8. Chronic Obstructive Pulmonary Disease

Chronic obstructive pulmonary disease (COPD) is characterized by persistent symptoms on the part of the respiratory system (dyspnea, cough, and sputum-productive cough), as well as a permanent restriction in air flow through the respiratory tract. In 80% of patients, it is caused by exposure to tobacco smoke. Lung damage occurs as a result of chronic inflammation of the respiratory tract, lung parenchyma, pulmonary vessels, and proteolysis. The treatment of COPD involves the use of long-lasting β2-mimetics, sometimes in combination with short-lasting β2-mimetics, and anticholinergic drugs; depending on the patient’s eosinophile count, inhaled corticosteroids and, sometimes, theophylline, roflumilast (PDE4 inhibitor), or mucolytics are used [44].
Systemically used opioids may effectively relieve dyspnea; however, they cause respiratory depression [45]. Nebulized morphine could then be an alternative which would bring relief to patients, while reducing the risk of adverse effects [24]. Morphine administered in nebulization acts in two ways: firstly, it decreases respiratory drive (systemic action), and secondly, it locally reduces dyspnea through stimulating opioid receptors in the bronchi, which inhibits the release of acetylcholine [46]. Consequently, it leads to a relaxation of the bronchial smooth muscles and decreased production of mucus in the respiratory tract [47]. The beneficial results and improvements in the quality of life in particular patients have been noted only in isolated case reports. So far, apart from one study in which the benefits were reported with weak-to-moderate certainty [25], the studies failed to confirm the efficacy of morphine when topically used [48,49,50]. However, the studies made use of jet nebulizers, which are known for their poor reliability. As it is generally known, only 10% of the dose reaches the lungs and there are considerable differences in the deposition of the drug between subsequent nebulizations [51].
Krajnik and Podolec demonstrated that pneumodosimetric methods may be useful in the inhalational administration of morphine in dyspnea and cough as they provide a high effectiveness of inhalation as a result of a maximal deposition of aerosol obtained in a particular part of the respiratory system. Moreover, they also limit drug emission into the environment, allow individualization of inhalation, and reduce the systemic effect of the drug as a result of decreasing aerosol deposition on the face, oral cavity mucosa, and eyeball surfaces [52].
Janowiak et al. assessed the efficacy of nebulized morphine, which was compared with 0.9% NaCl in patients with severe COPD [26]. This randomized study demonstrated that inhaling morphine in a dose of 3–5 mg decreases apnea by over 20 mm in a visual analogue scale (VAS), with minimal adverse effects, and that the improvement lasts for at least 24 h after one dose. No significant difference was observed in Wilcock’s test, which correlates with FVC, which may be explained by a lack of clinically significant changes in the static spirometry results.
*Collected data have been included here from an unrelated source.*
-- pv_equiv track=rewrite | github.com/vladvlad23/UBBComputerScienceBachelor | FundamentalsOfProgramming/Assignment11/main.py | backtrackingIterative
-- ===== SOURCE A (Python) =====
-- def createSet(newIndexSet,givenSet):
--     newSet = []
--     for i in range(len(givenSet)):
--         if newIndexSet[i] == 0:
--             newSet.append(givenSet[i])
--         else:
--             newSet.append(givenSet[i]*(-1))
--     return newSet
--
-- def solution(indexSet,givenSet):
--     newSet = createSet(indexSet,givenSet)
--     if sum(newSet)>0:
--         return newSet
--     else:
--         return None
--
-- def backtrackingIterative(givenSet):
--     stackReplacement = []
--     solutions = []
--     stackReplacement.append([0])
--     stackReplacement.append([1])
--     while len(stackReplacement)!=0:
--         indexSet = stackReplacement.pop()
--         if len(indexSet) == len(givenSet):
--             set = solution(indexSet,givenSet)
--             if set is not None:
--                 solutions.append(set)
--         if len(indexSet)<len(givenSet):
--             indexSetWithPlus = indexSet[:]
--             indexSetWithPlus.append(0)
--
--             indexSetWithMinus = indexSet[:]
--             indexSetWithMinus.append(1)
--             stackReplacement.append(indexSetWithPlus)
--             stackReplacement.append(indexSetWithMinus)
--
--     return solutions
-- ===== SOURCE B (Python) =====
-- def backtrackingIterative(givenSet):
--     n = len(givenSet)
--     solutions = []
--
--     def rec(indexSet):
--         if len(indexSet) < n:
--             rec(indexSet + [1])
--             rec(indexSet + [0])
--         else:
--             signed = [-v if b else v for b, v in zip(indexSet, givenSet)]
--             if sum(signed) > 0:
--                 solutions.append(signed)
--
--     rec([])
--     return solutions
-- ===== Notes on version B (the rewrite author's own statement) =====
-- stated objective: simpler
-- what changed: Replaced the explicit-stack iterative DFS (manual stack of index sets plus separate createSet/solution helpers) with a short recursive backtracking helper that builds the signed set via zip and appends it when the sum is positive, recursing on the minus branch first to keep the exact emission order.
import Mathlib
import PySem

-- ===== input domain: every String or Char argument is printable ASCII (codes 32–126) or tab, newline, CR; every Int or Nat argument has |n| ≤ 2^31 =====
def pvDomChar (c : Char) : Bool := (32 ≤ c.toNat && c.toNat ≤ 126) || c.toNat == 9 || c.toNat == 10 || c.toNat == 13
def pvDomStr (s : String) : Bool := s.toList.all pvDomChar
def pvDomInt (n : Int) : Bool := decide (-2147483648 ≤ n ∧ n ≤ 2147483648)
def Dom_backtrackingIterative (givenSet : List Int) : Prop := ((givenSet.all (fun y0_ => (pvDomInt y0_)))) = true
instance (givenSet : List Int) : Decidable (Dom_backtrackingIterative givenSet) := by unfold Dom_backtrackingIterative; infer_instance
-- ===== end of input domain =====

-- B replaces A's explicit-stack DFS with recursive backtracking (different decomposition,
-- same emitted order); objective: simpler, no speed claim.

-- ===== PORT A =====
-- createSet: for i in range(len(givenSet)): append ±givenSet[i] depending on newIndexSet[i].
-- Indices are always in range at A's call sites (equal lengths), so pyGetD's default is never used.
def pvCreateSet (newIndexSet givenSet : List Int) : List Int :=
  (List.range givenSet.length).foldl (fun (newSet : List Int) (i : Nat) =>
    if PySem.List.pyGetD newIndexSet (i : Int) 0 == 0 then
      newSet ++ [PySem.List.pyGetD givenSet (i : Int) 0]
    else
      newSet ++ [PySem.List.pyGetD givenSet (i : Int) 0 * (-1)]) []

def pvSolution (indexSet givenSet : List Int) : Option (List Int) :=
  let newSet := pvCreateSet indexSet givenSet
  if newSet.sum > 0 then some newSet else none

-- weight/measure for termination of A's while-loop (a popped item is replaced by
-- two strictly longer items, or by nothing)
def pvWeight (n l : Nat) : Nat := if l ≤ n then 3 ^ (n - l) else 1

def pvStackMeasure (n : Nat) (st : List (List Int)) : Nat :=
  (st.map (fun s => pvWeight n s.length)).sum

theorem pvWeight_pos (n l : Nat) : 0 < pvWeight n l := by
  unfold pvWeight; split
  · exact Nat.pow_pos (by omega)
  · omega

theorem pvWeight_two_lt (n l : Nat) (h : l < n) :
    pvWeight n (l + 1) + pvWeight n (l + 1) < pvWeight n l := by
  unfold pvWeight
  rw [if_pos (by omega), if_pos (by omega)]
  have h1 : n - l = (n - (l + 1)) + 1 := by omega
  rw [h1, pow_succ]
  have h2 : 1 ≤ 3 ^ (n - (l + 1)) := Nat.one_le_pow _ _ (by omega)
  omega

-- A's while-loop: the Python list is a stack (append/pop at the same end);
-- it is represented with its TOP at the head, so append-then-pop order is preserved.
def pvLoopA (givenSet : List Int) (stack : List (List Int)) (sols : List (List Int)) :
    List (List Int) :=
  match stack with
  | [] => sols
  | indexSet :: rest =>
    let sols' :=
      if indexSet.length == givenSet.length then
        match pvSolution indexSet givenSet with
        | some s => sols ++ [s]
        | none => sols
      else sols
    if indexSet.length < givenSet.length then
      -- push indexSetWithPlus, then indexSetWithMinus (minus ends on top)
      pvLoopA givenSet ((indexSet ++ [1]) :: (indexSet ++ [0]) :: rest) sols'
    else
      pvLoopA givenSet rest sols'
termination_by pvStackMeasure givenSet.length stack
decreasing_by
  · simp only [pvStackMeasure, List.map_cons, List.sum_cons, List.length_append,
      List.length_singleton]
    have := pvWeight_two_lt givenSet.length indexSet.length (by omega)
    omega
  · simp only [pvStackMeasure, List.map_cons, List.sum_cons]
    have := pvWeight_pos givenSet.length indexSet.length
    omega

-- push [0] then [1] ([1] on top), then run the loop
def backtrackingIterative (givenSet : List Int) : List (List Int) :=
  pvLoopA givenSet [[1], [0]] []

-- ===== PORT B =====
-- recursive backtracking; `solutions` is threaded as an accumulator
def pvRecB (givenSet : List Int) (indexSet : List Int) (sols : List (List Int)) :
    List (List Int) :=
  if indexSet.length < givenSet.length then
    pvRecB givenSet (indexSet ++ [0]) (pvRecB givenSet (indexSet ++ [1]) sols)
  else
    let signed := (indexSet.zip givenSet).map (fun p => if p.1 != 0 then -p.2 else p.2)
    if signed.sum > 0 then sols ++ [signed] else sols
termination_by givenSet.length - indexSet.length
decreasing_by all_goals simp; omega

def backtrackingIterative_alt (givenSet : List Int) : List (List Int) :=
  pvRecB givenSet [] []

-- ===== PRECONDITION & SPEC =====
def Spec_backtrackingIterative (givenSet : List Int) (out : List (List Int)) : Prop := out = backtrackingIterative_alt givenSet
instance (givenSet : List Int) (out : List (List Int)) : Decidable (Spec_backtrackingIterative givenSet out) := by unfold Spec_backtrackingIterative; infer_instance

-- ===== CLAIM (what is proved, stated in full; the proofs are below) =====
def Claim_equal_backtrackingIterative : Prop := ∀ (givenSet : List Int), Dom_backtrackingIterative givenSet → Spec_backtrackingIterative givenSet (backtrackingIterative givenSet)

-- ===== LEMMAS AND PROOFS =====

-- A's createSet equals B's zip/map when the index set has the right length
theorem pvCreateSet_eq (idx g : List Int) (h : idx.length = g.length) :
    pvCreateSet idx g = (idx.zip g).map (fun p => if p.1 != 0 then -p.2 else p.2) := by
  unfold pvCreateSet
  have hfun : (fun (newSet : List Int) (i : Nat) =>
      if PySem.List.pyGetD idx (i : Int) 0 == 0 then
        newSet ++ [PySem.List.pyGetD g (i : Int) 0]
      else
        newSet ++ [PySem.List.pyGetD g (i : Int) 0 * (-1)]) =
      fun (newSet : List Int) (i : Nat) => newSet ++ [if PySem.List.pyGetD idx (i : Int) 0 == 0 then
        PySem.List.pyGetD g (i : Int) 0 else PySem.List.pyGetD g (i : Int) 0 * (-1)] := by
    funext a i; split <;> rfl
  rw [hfun, PySem.List.foldl_append_singleton_eq_map, List.nil_append]
  apply List.ext_getElem
  · simp [h]
  · intro i h1 h2
    simp only [List.getElem_map, List.getElem_range, List.getElem_zip]
    have hi : i < g.length := by simpa using h1
    rw [PySem.List.pyGetD_natCast, PySem.List.pyGetD_natCast]
    have hidx : i < idx.length := by omega
    simp only [List.getD_eq_getElem _ _ hi, List.getD_eq_getElem _ _ hidx]
    by_cases hz : idx[i] = 0 <;> simp [hz]

-- one stack item of length ≤ n is processed by the loop exactly as pvRecB processes it
theorem pvLoopA_cons (g : List Int) (k : Nat) :
    ∀ s rest sols, g.length - s.length = k → s.length ≤ g.length →
      pvLoopA g (s :: rest) sols = pvLoopA g rest (pvRecB g s sols) := by
  induction k with
  | zero =>
    intro s rest sols hk hle
    have hlen : s.length = g.length := by omega
    rw [pvLoopA, pvRecB, pvSolution, pvCreateSet_eq s g hlen]
    simp only [hlen, beq_self_eq_true, if_true, lt_self_iff_false, if_false]
    generalize (List.map (fun p => if (p.1 != 0) = true then -p.2 else p.2) (s.zip g)) = t
    by_cases hp : t.sum > 0 <;> simp [hp]
  | succ k ih =>
    intro s rest sols hk hle
    have hlt : s.length < g.length := by omega
    rw [pvLoopA, pvRecB]
    rw [if_pos hlt, if_pos hlt]
    rw [if_neg (by simp; omega)]
    rw [ih (s ++ [1]) _ sols (by simp; omega) (by simp; omega)]
    rw [ih (s ++ [0]) _ _ (by simp; omega) (by simp; omega)]

-- ===== VERDICT (by name: the statement is the Claim_ definition above) =====
theorem backtrackingIterative_spec : Claim_equal_backtrackingIterative := by
  intro g _
  unfold Spec_backtrackingIterative backtrackingIterative backtrackingIterative_alt
  rcases g with _ | ⟨y, ys⟩
  · simp [pvLoopA, pvRecB]
  · rw [pvLoopA_cons (y :: ys) ((y :: ys).length - 1) [1] _ _ (by simp)
      (by simp only [List.length_cons, List.length_nil]; omega)]
    rw [pvLoopA_cons (y :: ys) ((y :: ys).length - 1) [0] _ _ (by simp)
      (by simp only [List.length_cons, List.length_nil]; omega)]
    rw [pvLoopA]
    conv_rhs => rw [pvRecB]
    rw [if_pos (by simp)]
    simp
The scientists themselves attributed the positive results of the test to using a better method of nebulization, aPNEUMONEB equipped with a BCTS–S head, and to using mass median aerodynamic diameter (MMAD), which is effective in depositing drug doses in the large airway (3.1–4.9 µm). The nebulizer used in the study analyzed the respiratory pattern, delivering an aerosol bolus in the 3/4 of inspiration in order to minimize the drug release into the environment and onto the internal surface of the device. There are reports that this way of administration may increase the drug deposition in the lungs by as much as 60% [26]. The positive effect used in the test was most likely due to the action of the morphine onto opioid receptors, which are found in the epithelium of the trachea and large bronchi. The only limitation to the study was the bitter taste of the nebulized morphine, which hindered effective blinding during the study.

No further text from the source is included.